* [WHAT IS EXPECTED]
Retype, word for word, each line between the lines holding "decreasing_by all_goals omega" and "def pvWitness_calculate_session_blocks : String", inclusive, and leave the rest of the data alone.

:: EXTRACTED ENTRIES ::

-- pv_equiv track=rewrite | github.com/Hohnik/scheduler | Data.py | calculate_session_blocks
-- ===== SOURCE A (Python) =====
-- def calculate_session_blocks(sws:str) -> dict[tuple[int, int], int]:
--     block_sizes_dic = {}
--     num = 0
--     key_1 = 0
--     key_2 = 0
--     key_3 = 0
--     leftover_sws = int(sws)
--     while leftover_sws > 0:
--         if leftover_sws % 2 == 0:
--             block_sizes_dic[(2, key_2)] = num
--             num += 1
--             key_2 += 1
--             leftover_sws -= 2
--         elif leftover_sws >= 3:
--             block_sizes_dic[(3, key_3)] = num
--             num += 1
--             key_3 += 1
--             leftover_sws -= 3
--         elif leftover_sws == 1:
--             block_sizes_dic[(1, key_1)] = num
--             num += 1
--             key_1 += 1
--             leftover_sws -= 1
--
--     return block_sizes_dic
-- ===== SOURCE B (Python) =====
-- def calculate_session_blocks(sws: str) -> dict[tuple[int, int], int]:
--     n = int(sws)
--     if n <= 0:
--         return {}
--     if n == 1:
--         return {(1, 0): 0}
--     if n % 2 == 0:
--         return {(2, i): i for i in range(n // 2)}
--     return {(3, 0): 0, **{(2, i): i + 1 for i in range((n - 3) // 2)}}
-- ===== Notes on version B (the rewrite author's own statement) =====
-- stated objective: simpler
-- what changed: Replaces the subtract-2/3/1 while loop that peels one block per iteration with closed-form arithmetic on n's parity: a direct comprehension of n//2 two-blocks for even n, and a single 3-block plus (n-3)//2 two-blocks numbered from 1 for odd n.
import Mathlib
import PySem

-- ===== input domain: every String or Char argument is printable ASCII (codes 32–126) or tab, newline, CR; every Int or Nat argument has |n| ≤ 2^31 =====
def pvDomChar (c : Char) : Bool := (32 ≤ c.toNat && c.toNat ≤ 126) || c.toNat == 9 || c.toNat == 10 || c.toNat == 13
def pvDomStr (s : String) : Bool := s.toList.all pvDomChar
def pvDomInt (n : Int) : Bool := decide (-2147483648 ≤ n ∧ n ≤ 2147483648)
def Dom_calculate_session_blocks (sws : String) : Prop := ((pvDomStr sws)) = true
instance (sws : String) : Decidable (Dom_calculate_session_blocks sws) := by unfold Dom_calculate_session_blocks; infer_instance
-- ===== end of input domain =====

-- B replaces A's subtract-2/3/1 while loop with closed-form arithmetic on n's parity
-- (direct comprehensions of the 2-blocks); same return value everywhere int(sws) parses.

-- ===== PORT A =====
-- the while loop; the final 'else d' is unreachable (leftover > 0, odd, < 3 and ≠ 1 is impossible)
def pvALoop (leftover num key1 key2 key3 : Int) (d : PySem.Dict (Int × Int) Int) :
    PySem.Dict (Int × Int) Int :=
  if leftover > 0 then
    if PySem.Int.mod leftover 2 = 0 then
      pvALoop (leftover - 2) (num + 1) key1 (key2 + 1) key3 (d.insert (2, key2) num)
    else if leftover ≥ 3 then
      pvALoop (leftover - 3) (num + 1) key1 key2 (key3 + 1) (d.insert (3, key3) num)
    else if leftover = 1 then
      pvALoop (leftover - 1) (num + 1) (key1 + 1) key2 key3 (d.insert (1, key1) num)
    else d
  else d
  termination_by leftover.toNat
  decreasing_by all_goals omega

def calculate_session_blocks (sws : String) : List (Int × Int × Int) :=
  match PySem.Int.ofStr? sws with
  | none => []   -- int(sws) raises ValueError: excluded by Pre_
  | some n => (pvALoop n 0 0 0 0 PySem.Dict.empty).items.map (fun p => (p.1.1, p.1.2, p.2))

-- ===== PORT B =====
def calculate_session_blocks_alt (sws : String) : List (Int × Int × Int) :=
  match PySem.Int.ofStr? sws with
  | none => []   -- int(sws) raises ValueError: excluded by Pre_
  | some n =>
    if n ≤ 0 then []
    else if n = 1 then [(1, 0, 0)]
    else if PySem.Int.mod n 2 = 0 then
      (PySem.List.pyRange 0 (PySem.Int.floordiv n 2) 1).map (fun i => (2, i, i))
    else
      (3, 0, 0) :: (PySem.List.pyRange 0 (PySem.Int.floordiv (n - 3) 2) 1).map
        (fun i => (2, i, i + 1))

-- ===== PRECONDITION & SPEC =====
-- Pre_ excludes exactly the strings on which int(sws) raises ValueError (both A and B raise there).
def Pre_calculate_session_blocks (sws : String) : Prop := (PySem.Int.ofStr? sws).isSome = true
instance (sws : String) : Decidable (Pre_calculate_session_blocks sws) := by
  unfold Pre_calculate_session_blocks; infer_instance
def pvWitness_calculate_session_blocks : String := "7"

def Spec_calculate_session_blocks (sws : String) (out : List (Int × Int × Int)) : Prop := out = calculate_session_blocks_alt sws
instance (sws : String) (out : List (Int × Int × Int)) : Decidable (Spec_calculate_session_blocks sws out) := by unfold Spec_calculate_session_blocks; infer_instance

-- ===== CLAIM (what is proved, stated in full; the proofs are below) =====
def Claim_equal_calculate_session_blocks : Prop := ∀ (sws : String), Dom_calculate_session_blocks sws → Pre_calculate_session_blocks sws → Spec_calculate_session_blocks sws (calculate_session_blocks sws)

-- ===== LEMMAS AND PROOFS =====

-- the loop on an even nonnegative leftover 2*m is a fold of m fresh inserts
lemma pvALoop_even (m : Nat) (num key1 key2 key3 : Int) (d : PySem.Dict (Int × Int) Int) :
    pvALoop (2 * (m : Int)) num key1 key2 key3 d =
      (List.range m).foldl (fun d i => d.insert (2, key2 + (i : Int)) (num + (i : Int))) d := by
  induction m generalizing num key2 d with
  | zero => unfold pvALoop; simp
  | succ k ih =>
    rw [pvALoop]
    have h2 : PySem.Int.mod (2 * ((k + 1 : Nat) : Int)) 2 = 0 := by
      rw [PySem.Int.mod_eq_emod_of_pos (by omega)]; omega
    have hpos : (2 * ((k + 1 : Nat) : Int) > 0) := by push_cast; omega
    rw [if_pos hpos, if_pos h2]
    have harg : 2 * ((k + 1 : Nat) : Int) - 2 = 2 * ((k : Nat) : Int) := by push_cast; ring
    rw [harg, ih]
    rw [List.range_succ_eq_map, List.foldl_cons, List.foldl_map]
    simp only [Nat.cast_zero, add_zero]
    congr 1
    funext d i
    have h1 : key2 + ((i.succ : Nat) : Int) = key2 + 1 + (i : Int) := by push_cast; ring
    have h2 : num + ((i.succ : Nat) : Int) = num + 1 + (i : Int) := by push_cast; ring
    rw [h1, h2]

lemma pvALoop_items_even (m : Nat) :
    (pvALoop (2 * (m : Int)) 0 0 0 0 PySem.Dict.empty).items =
      (List.range m).map (fun (i : Nat) => (((2 : Int), (i : Int)), (i : Int))) := by
  rw [pvALoop_even]
  rw [PySem.Dict.items_foldl_insert_fresh (List.range m)
      (fun i => ((2 : Int), (0 : Int) + (i : Int))) (fun i => (0 : Int) + (i : Int))
      PySem.Dict.empty (fun a _ => PySem.Dict.contains_empty _)
      (List.Nodup.map (fun a b h => by simpa using h) List.nodup_range)]
  simp only [zero_add]
  simp [PySem.Dict.empty]

lemma pvALoop_items_odd (m : Nat) :
    (pvALoop (2 * (m : Int) + 3) 0 0 0 0 PySem.Dict.empty).items =
      (((3 : Int), (0 : Int)), (0 : Int)) ::
        (List.range m).map (fun (i : Nat) => (((2 : Int), (i : Int)), (i : Int) + 1)) := by
  rw [pvALoop]
  have hpos : (2 * (m : Int) + 3 > 0) := by omega
  have hmod : PySem.Int.mod (2 * (m : Int) + 3) 2 ≠ 0 := by
    rw [PySem.Int.mod_eq_emod_of_pos (by omega)]; omega
  rw [if_pos hpos, if_neg hmod, if_pos (by omega : 2 * (m : Int) + 3 ≥ 3)]
  have harg : 2 * (m : Int) + 3 - 3 = 2 * (m : Int) := by ring
  rw [harg, pvALoop_even]
  rw [PySem.Dict.items_foldl_insert_fresh (List.range m)
      (fun i => ((2 : Int), (0 : Int) + (i : Int))) (fun i => (0 : Int) + 1 + (i : Int))
      (PySem.Dict.empty.insert (3, 0) 0)
      (fun a _ => by simp [PySem.Dict.contains_insert, PySem.Dict.contains_empty])
      (List.Nodup.map (fun a b h => by simpa using h) List.nodup_range)]
  · simp only [zero_add]
    simp [PySem.Dict.empty, PySem.Dict.insert, add_comm]

-- ===== VERDICT (by name: the statement is the Claim_ definition above) =====
theorem calculate_session_blocks_spec : Claim_equal_calculate_session_blocks := by
  intro sws _ hpre
  unfold Spec_calculate_session_blocks calculate_session_blocks calculate_session_blocks_alt
  unfold Pre_calculate_session_blocks at hpre
  cases hp : PySem.Int.ofStr? sws with
  | none => rfl
  | some n =>
    simp only
    by_cases hle : n ≤ 0
    · rw [if_pos hle]
      rw [pvALoop, if_neg (by omega)]
      rfl
    · rw [if_neg hle]
      by_cases h1 : n = 1
      · subst h1
        rw [if_pos rfl]
        rw [pvALoop, if_pos (by norm_num),
          if_neg (by rw [PySem.Int.mod_eq_emod_of_pos (by norm_num)]; norm_num),
          if_neg (by norm_num), if_pos rfl]
        rw [pvALoop, if_neg (by norm_num)]
        rfl
      · rw [if_neg h1]
        by_cases hev : PySem.Int.mod n 2 = 0
        · rw [if_pos hev]
          rw [PySem.Int.mod_eq_emod_of_pos (by omega)] at hev
          have hm : n = 2 * (((n / 2).toNat : Nat) : Int) := by omega
          rw [PySem.Int.floordiv_eq_ediv_of_pos (by omega)]
          have hq : n / 2 = (((n / 2).toNat : Nat) : Int) := by omega
          rw [hq, PySem.List.pyRange_zero_natCast]
          conv_lhs => rw [hm]
          rw [pvALoop_items_even]
          simp [List.map_map, Function.comp_def]
        · rw [if_neg hev]
          rw [PySem.Int.mod_eq_emod_of_pos (by omega)] at hev
          have hm : n = 2 * ((((n - 3) / 2).toNat : Nat) : Int) + 3 := by omega
          rw [PySem.Int.floordiv_eq_ediv_of_pos (by omega)]
          have hq : (n - 3) / 2 = ((((n - 3) / 2).toNat : Nat) : Int) := by omega
          rw [hq, PySem.List.pyRange_zero_natCast]
          conv_lhs => rw [hm]
          rw [pvALoop_items_odd]
          simp [List.map_map, Function.comp_def]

:::

* [SOLUTION FOR THIS TASK]
  decreasing_by all_goals omega

def calculate_session_blocks (sws : String) : List (Int × Int × Int) :=
  match PySem.Int.ofStr? sws with
  | none => []   -- int(sws) raises ValueError: excluded by Pre_
  | some n => (pvALoop n 0 0 0 0 PySem.Dict.empty).items.map (fun p => (p.1.1, p.1.2, p.2))

-- ===== PORT B =====
def calculate_session_blocks_alt (sws : String) : List (Int × Int × Int) :=
  match PySem.Int.ofStr? sws with
  | none => []   -- int(sws) raises ValueError: excluded by Pre_
  | some n =>
    if n ≤ 0 then []
    else if n = 1 then [(1, 0, 0)]
    else if PySem.Int.mod n 2 = 0 then
      (PySem.List.pyRange 0 (PySem.Int.floordiv n 2) 1).map (fun i => (2, i, i))
    else
      (3, 0, 0) :: (PySem.List.pyRange 0 (PySem.Int.floordiv (n - 3) 2) 1).map
        (fun i => (2, i, i + 1))

-- ===== PRECONDITION & SPEC =====
-- Pre_ excludes exactly the strings on which int(sws) raises ValueError (both A and B raise there).
def Pre_calculate_session_blocks (sws : String) : Prop := (PySem.Int.ofStr? sws).isSome = true
instance (sws : String) : Decidable (Pre_calculate_session_blocks sws) := by
  unfold Pre_calculate_session_blocks; infer_instance
def pvWitness_calculate_session_blocks : String := "7"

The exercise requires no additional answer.